-- pv_equiv track=rewrite | github.com/lclszsdnr/ZS-MCR | caption_format.py | find_token_span
-- ===== SOURCE A (Python) =====
-- def find_token_span(span_chars, token_char_spans):
--     matched_segments = []
--     matched_index_ranges = []
--     for start_a, end_a in span_chars:
--         segments = []
--         indices = []
--         for i, (start_b, end_b) in enumerate(token_char_spans):
--             if not (end_b < start_a or start_b > end_a):
--                 segments.append((start_b, end_b))
--                 indices.append(i)
--         matched_segments.append(segments)
--         if indices:
--             matched_index_ranges.append((indices[0], indices[-1]))
--         # else:
--         #     matched_index_ranges.append(None)  # 若没有匹配区间
--     return matched_segments, matched_index_ranges
-- ===== SOURCE B (Python) =====
-- def find_token_span(span_chars, token_char_spans):
--     # Sort tokens by start once; per query scan the sorted list and BREAK as soon
--     # as a token starts past the query's end (all later ones do too), then restore
--     # original index order by re-sorting the (few) hits by index.
--     toks = sorted(enumerate(token_char_spans), key=lambda t: t[1][0])
--     matched_segments = []
--     matched_index_ranges = []
--     for start_a, end_a in span_chars:
--         hits = []
--         for i, (start_b, end_b) in toks:
--             if start_b > end_a:
--                 break
--             if start_a <= end_b:
--                 hits.append((i, (start_b, end_b)))
--         hits.sort(key=lambda t: t[0])
--         matched_segments.append([seg for _, seg in hits])
--         if hits:
--             matched_index_ranges.append((hits[0][0], hits[-1][0]))
--     return matched_segments, matched_index_ranges
-- ===== Notes on version B (the rewrite author's own statement) =====
-- stated objective: alternative
-- what changed: B sorts the tokens by start position once, then for each query scans the sorted list with an early break as soon as a token starts past the query end (instead of A's full rescan of all tokens per query), and re-sorts the hits by original index to restore A's output order.
import Mathlib
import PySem

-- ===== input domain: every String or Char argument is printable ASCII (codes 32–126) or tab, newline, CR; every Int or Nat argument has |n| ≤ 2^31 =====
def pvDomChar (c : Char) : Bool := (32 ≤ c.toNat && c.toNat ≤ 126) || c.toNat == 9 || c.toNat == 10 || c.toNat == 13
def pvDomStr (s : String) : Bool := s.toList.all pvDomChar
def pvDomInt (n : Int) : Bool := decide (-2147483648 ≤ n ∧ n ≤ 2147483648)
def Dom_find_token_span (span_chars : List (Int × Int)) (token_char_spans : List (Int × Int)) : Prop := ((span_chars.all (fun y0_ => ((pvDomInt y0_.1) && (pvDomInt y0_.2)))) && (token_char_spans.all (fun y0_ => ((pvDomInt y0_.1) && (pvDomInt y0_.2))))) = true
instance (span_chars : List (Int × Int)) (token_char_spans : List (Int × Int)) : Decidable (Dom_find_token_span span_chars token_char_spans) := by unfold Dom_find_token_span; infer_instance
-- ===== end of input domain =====

-- B sorts tokens by start once and scans each query against the sorted list with an early break,
-- re-sorting hits by index; same result as A's full nested scan, proved equal.

-- ===== PORT A =====
-- inner loop body of A: scan tokens for one query, collecting segments and all matching indices
def stepA (q : Int × Int) (st : List (Int × Int) × List Int) (p : Int × (Int × Int)) : List (Int × Int) × List Int :=
  if ¬(p.2.2 < q.1 ∨ p.2.1 > q.2) then (st.1 ++ [(p.2.1, p.2.2)], st.2 ++ [p.1]) else st

def innerA (token_char_spans : List (Int × Int)) (q : Int × Int) : List (Int × Int) × List Int :=
  (PySem.List.enumerate token_char_spans).foldl (stepA q) ([], [])

def find_token_span (span_chars : List (Int × Int)) (token_char_spans : List (Int × Int)) : (List (List (Int × Int))) × (List (Int × Int)) :=
  span_chars.foldl (fun acc q =>
    let inner := innerA token_char_spans q
    (acc.1 ++ [inner.1],
     match inner.2 with
     | [] => acc.2
     | h :: t => acc.2 ++ [(h, (h :: t).getLast (by simp))]))
    ([], [])

-- ===== PORT B =====
-- inner loop of B: scan the start-sorted token list, breaking as soon as a start exceeds end_a
def scanB (a b : Int) : List (Int × (Int × Int)) → List (Int × (Int × Int))
  | [] => []
  | p :: rest =>
    if p.2.1 > b then []
    else if a ≤ p.2.2 then p :: scanB a b rest else scanB a b rest

def find_token_span_alt (span_chars : List (Int × Int)) (token_char_spans : List (Int × Int)) : (List (List (Int × Int))) × (List (Int × Int)) :=
  let toks := PySem.List.sorted (PySem.List.enumerate token_char_spans) (fun t => t.2.1) false
  span_chars.foldl (fun acc q =>
    let hits := PySem.List.sorted (scanB q.1 q.2 toks) (fun t => t.1) false
    (acc.1 ++ [hits.map (·.2)],
     match hits with
     | [] => acc.2
     | h :: t => acc.2 ++ [(h.1, ((h :: t).getLast (by simp)).1)]))
    ([], [])

-- ===== PRECONDITION & SPEC =====
def Spec_find_token_span (span_chars : List (Int × Int)) (token_char_spans : List (Int × Int)) (out : (List (List (Int × Int))) × (List (Int × Int))) : Prop := out = find_token_span_alt span_chars token_char_spans
instance (span_chars : List (Int × Int)) (token_char_spans : List (Int × Int)) (out : (List (List (Int × Int))) × (List (Int × Int))) : Decidable (Spec_find_token_span span_chars token_char_spans out) := by unfold Spec_find_token_span; infer_instance

-- ===== CLAIM (what is proved, stated in full; the proofs are below) =====
def Claim_equal_find_token_span : Prop := ∀ (span_chars : List (Int × Int)) (token_char_spans : List (Int × Int)), Dom_find_token_span span_chars token_char_spans → Spec_find_token_span span_chars token_char_spans (find_token_span span_chars token_char_spans)

-- ===== LEMMAS AND PROOFS =====

-- the overlap predicate, and the filter of the enumerated tokens it selects
def ovl (q : Int × Int) (p : Int × (Int × Int)) : Bool :=
  decide (q.1 ≤ p.2.2) && decide (p.2.1 ≤ q.2)

def hitsOf (token_char_spans : List (Int × Int)) (q : Int × Int) : List (Int × (Int × Int)) :=
  (PySem.List.enumerate token_char_spans).filter (ovl q)

-- index range read off a list: (first, last) when nonempty
def rangeOf (idxs : List Int) : Option (Int × Int) :=
  match idxs.head?, idxs.getLast? with
  | some f, some l => some (f, l)
  | _, _ => none

-- A's inner fold collects exactly the overlap-filtered enumerated tokens, split into spans and indices.
theorem innerA_filter (q : Int × Int) (l : List (Int × Int)) :
    ∀ (s : Int) (segs : List (Int × Int)) (idxs : List Int),
      (PySem.List.enumerate l s).foldl (stepA q) (segs, idxs)
      = (segs ++ ((PySem.List.enumerate l s).filter (ovl q)).map (fun p => p.2),
         idxs ++ ((PySem.List.enumerate l s).filter (ovl q)).map (fun p => p.1)) := by
  induction l with
  | nil => intro s segs idxs; simp [PySem.List.enumerate_nil]
  | cons x xs ih =>
    intro s segs idxs
    rw [PySem.List.enumerate_cons]
    simp only [List.foldl_cons, List.filter_cons]
    by_cases hc : q.1 ≤ x.2 ∧ x.1 ≤ q.2
    · have hA : ¬(x.2 < q.1 ∨ x.1 > q.2) := by omega
      have ho : ovl q (s, x) = true := by simp [ovl]; omega
      simp only [stepA, if_pos hA, ho, ih (s+1) (segs ++ [(x.1, x.2)]) (idxs ++ [s])]
      simp
    · have hA : ¬¬(x.2 < q.1 ∨ x.1 > q.2) := by omega
      have ho : ovl q (s, x) = false := by simp [ovl]; omega
      simp only [stepA, if_neg hA, ho, ih (s+1) segs idxs]
      simp

-- the early break is sound on a start-sorted list: scanB computes the overlap filter
theorem scanB_filter (a b : Int) (l : List (Int × (Int × Int)))
    (h : l.Pairwise (fun p r => p.2.1 ≤ r.2.1)) :
    scanB a b l = l.filter (ovl (a, b)) := by
  induction l with
  | nil => rfl
  | cons p rest ih =>
    rcases List.pairwise_cons.mp h with ⟨hp, hrest⟩
    simp only [scanB, List.filter_cons]
    by_cases hb : p.2.1 > b
    · have : rest.filter (ovl (a, b)) = [] := by
        apply List.filter_eq_nil_iff.mpr
        intro r hr
        have := hp r hr
        simp [ovl]; omega
      have ho : ovl (a, b) p = false := by simp [ovl]; omega
      simp [hb, ho, this]
    · by_cases he : a ≤ p.2.2
      · have ho : ovl (a, b) p = true := by simp [ovl]; omega
        simp [hb, he, ho, ih hrest]
      · have ho : ovl (a, b) p = false := by simp [ovl]; omega
        simp [hb, he, ho, ih hrest]

-- re-sorting the scanned hits by index yields exactly A's filter of the enumeration
theorem hits_eq (token_char_spans : List (Int × Int)) (q : Int × Int) :
    PySem.List.sorted
      (scanB q.1 q.2 (PySem.List.sorted (PySem.List.enumerate token_char_spans) (fun t => t.2.1) false))
      (fun t => t.1) false
    = hitsOf token_char_spans q := by
  have hsorted := PySem.List.sorted_pairwise (PySem.List.enumerate token_char_spans) (fun t : Int × (Int × Int) => t.2.1)
  rw [scanB_filter _ _ _ hsorted]
  have hperm : (hitsOf token_char_spans q).Perm
      ((PySem.List.sorted (PySem.List.enumerate token_char_spans) (fun t => t.2.1) false).filter (ovl (q.1, q.2))) := by
    have := (PySem.List.sorted_perm (PySem.List.enumerate token_char_spans) (fun t : Int × (Int × Int) => t.2.1) false).symm
    simpa [hitsOf] using this.filter (ovl (q.1, q.2))
  have hpw : (hitsOf token_char_spans q).Pairwise
      (fun a b : Int × (Int × Int) => a.1 < b.1) :=
    (PySem.List.pairwise_lt_enumerate token_char_spans 0).sublist List.filter_sublist
  exact PySem.List.sorted_eq_of_perm_of_pairwise_lt _ _ _ hperm hpw

-- A's outer fold, in closed form
theorem outerA (token_char_spans : List (Int × Int)) (sc : List (Int × Int)) :
    ∀ (acc : (List (List (Int × Int))) × (List (Int × Int))),
      sc.foldl (fun acc q =>
        let inner := innerA token_char_spans q
        (acc.1 ++ [inner.1],
         match inner.2 with
         | [] => acc.2
         | h :: t => acc.2 ++ [(h, (h :: t).getLast (by simp))])) acc
      = (acc.1 ++ sc.map (fun q => (innerA token_char_spans q).1),
         acc.2 ++ sc.filterMap (fun q => rangeOf (innerA token_char_spans q).2)) := by
  induction sc with
  | nil => intro acc; simp
  | cons q sc ih =>
    intro acc
    simp only [List.foldl_cons, ih, List.map_cons, List.filterMap_cons]
    cases hi : (innerA token_char_spans q).2 with
    | nil => simp [rangeOf]
    | cons h t =>
      have hr : rangeOf (h :: t) = some (h, (h :: t).getLast (by simp)) := by
        simp [rangeOf, List.getLast?_eq_some_getLast]
      simp [hr]

-- B's outer fold over the hitsOf-phrased body, in closed form
theorem outerB' (token_char_spans : List (Int × Int)) (sc : List (Int × Int)) :
    ∀ (acc : (List (List (Int × Int))) × (List (Int × Int))),
      sc.foldl (fun acc q =>
        (acc.1 ++ [(hitsOf token_char_spans q).map (·.2)],
         match hitsOf token_char_spans q with
         | [] => acc.2
         | h :: t => acc.2 ++ [(h.1, ((h :: t).getLast (by simp)).1)])) acc
      = (acc.1 ++ sc.map (fun q => (hitsOf token_char_spans q).map (·.2)),
         acc.2 ++ sc.filterMap (fun q => rangeOf ((hitsOf token_char_spans q).map (·.1)))) := by
  induction sc with
  | nil => intro acc; simp
  | cons q sc ih =>
    intro acc
    simp only [List.foldl_cons, ih, List.map_cons, List.filterMap_cons]
    cases hi : hitsOf token_char_spans q with
    | nil => simp [rangeOf]
    | cons h t =>
      have hl : ((h :: t).map (fun x => x.1)).getLast? = some (((h :: t).getLast (by simp)).1) := by
        rw [List.getLast?_map, List.getLast?_eq_some_getLast]
        rfl
      simp only [List.map_cons] at hl
      have hr : rangeOf ((h :: t).map (fun x => x.1)) = some (h.1, ((h :: t).getLast (by simp)).1) := by
        simp only [rangeOf, List.map_cons, List.head?_cons, hl]
      simp only [List.map_cons] at hr
      simp [hr]

-- B's actual fold body equals the hitsOf-phrased body
theorem outerB (token_char_spans : List (Int × Int)) (sc : List (Int × Int))
    (acc : (List (List (Int × Int))) × (List (Int × Int))) :
      sc.foldl (fun acc q =>
        let hits := PySem.List.sorted
          (scanB q.1 q.2 (PySem.List.sorted (PySem.List.enumerate token_char_spans) (fun t => t.2.1) false))
          (fun t => t.1) false
        (acc.1 ++ [hits.map (·.2)],
         match hits with
         | [] => acc.2
         | h :: t => acc.2 ++ [(h.1, ((h :: t).getLast (by simp)).1)])) acc
      = (acc.1 ++ sc.map (fun q => (hitsOf token_char_spans q).map (·.2)),
         acc.2 ++ sc.filterMap (fun q => rangeOf ((hitsOf token_char_spans q).map (·.1)))) := by
  rw [← outerB' token_char_spans sc acc]
  have hf : (fun (acc : (List (List (Int × Int))) × (List (Int × Int))) (q : Int × Int) =>
        let hits := PySem.List.sorted
          (scanB q.1 q.2 (PySem.List.sorted (PySem.List.enumerate token_char_spans) (fun t => t.2.1) false))
          (fun t => t.1) false
        (acc.1 ++ [hits.map (·.2)],
         match hits with
         | [] => acc.2
         | h :: t => acc.2 ++ [(h.1, ((h :: t).getLast (by simp)).1)]))
      = (fun acc q =>
        (acc.1 ++ [(hitsOf token_char_spans q).map (·.2)],
         match hitsOf token_char_spans q with
         | [] => acc.2
         | h :: t => acc.2 ++ [(h.1, ((h :: t).getLast (by simp)).1)])) := by
    funext a q
    simp only [hits_eq]
  rw [hf]

-- ===== VERDICT (by name: the statement is the Claim_ definition above) =====
theorem find_token_span_spec : Claim_equal_find_token_span := by
  intro sc tc _
  show _ = _
  rw [find_token_span, find_token_span_alt]
  simp only []
  rw [outerA, outerB]
  have key : ∀ q : Int × Int, innerA tc q
      = ((hitsOf tc q).map (fun p => p.2), (hitsOf tc q).map (fun p => p.1)) := by
    intro q
    simpa [hitsOf] using innerA_filter q tc 0 [] []
  refine congrArg₂ Prod.mk ?_ ?_
  · simp only [key, List.nil_append]
  · simp only [key, List.nil_append]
-=-=-
Task to complete: Within the listing above, the lines holding "what" should be counted. Give only the number.

Task result: 2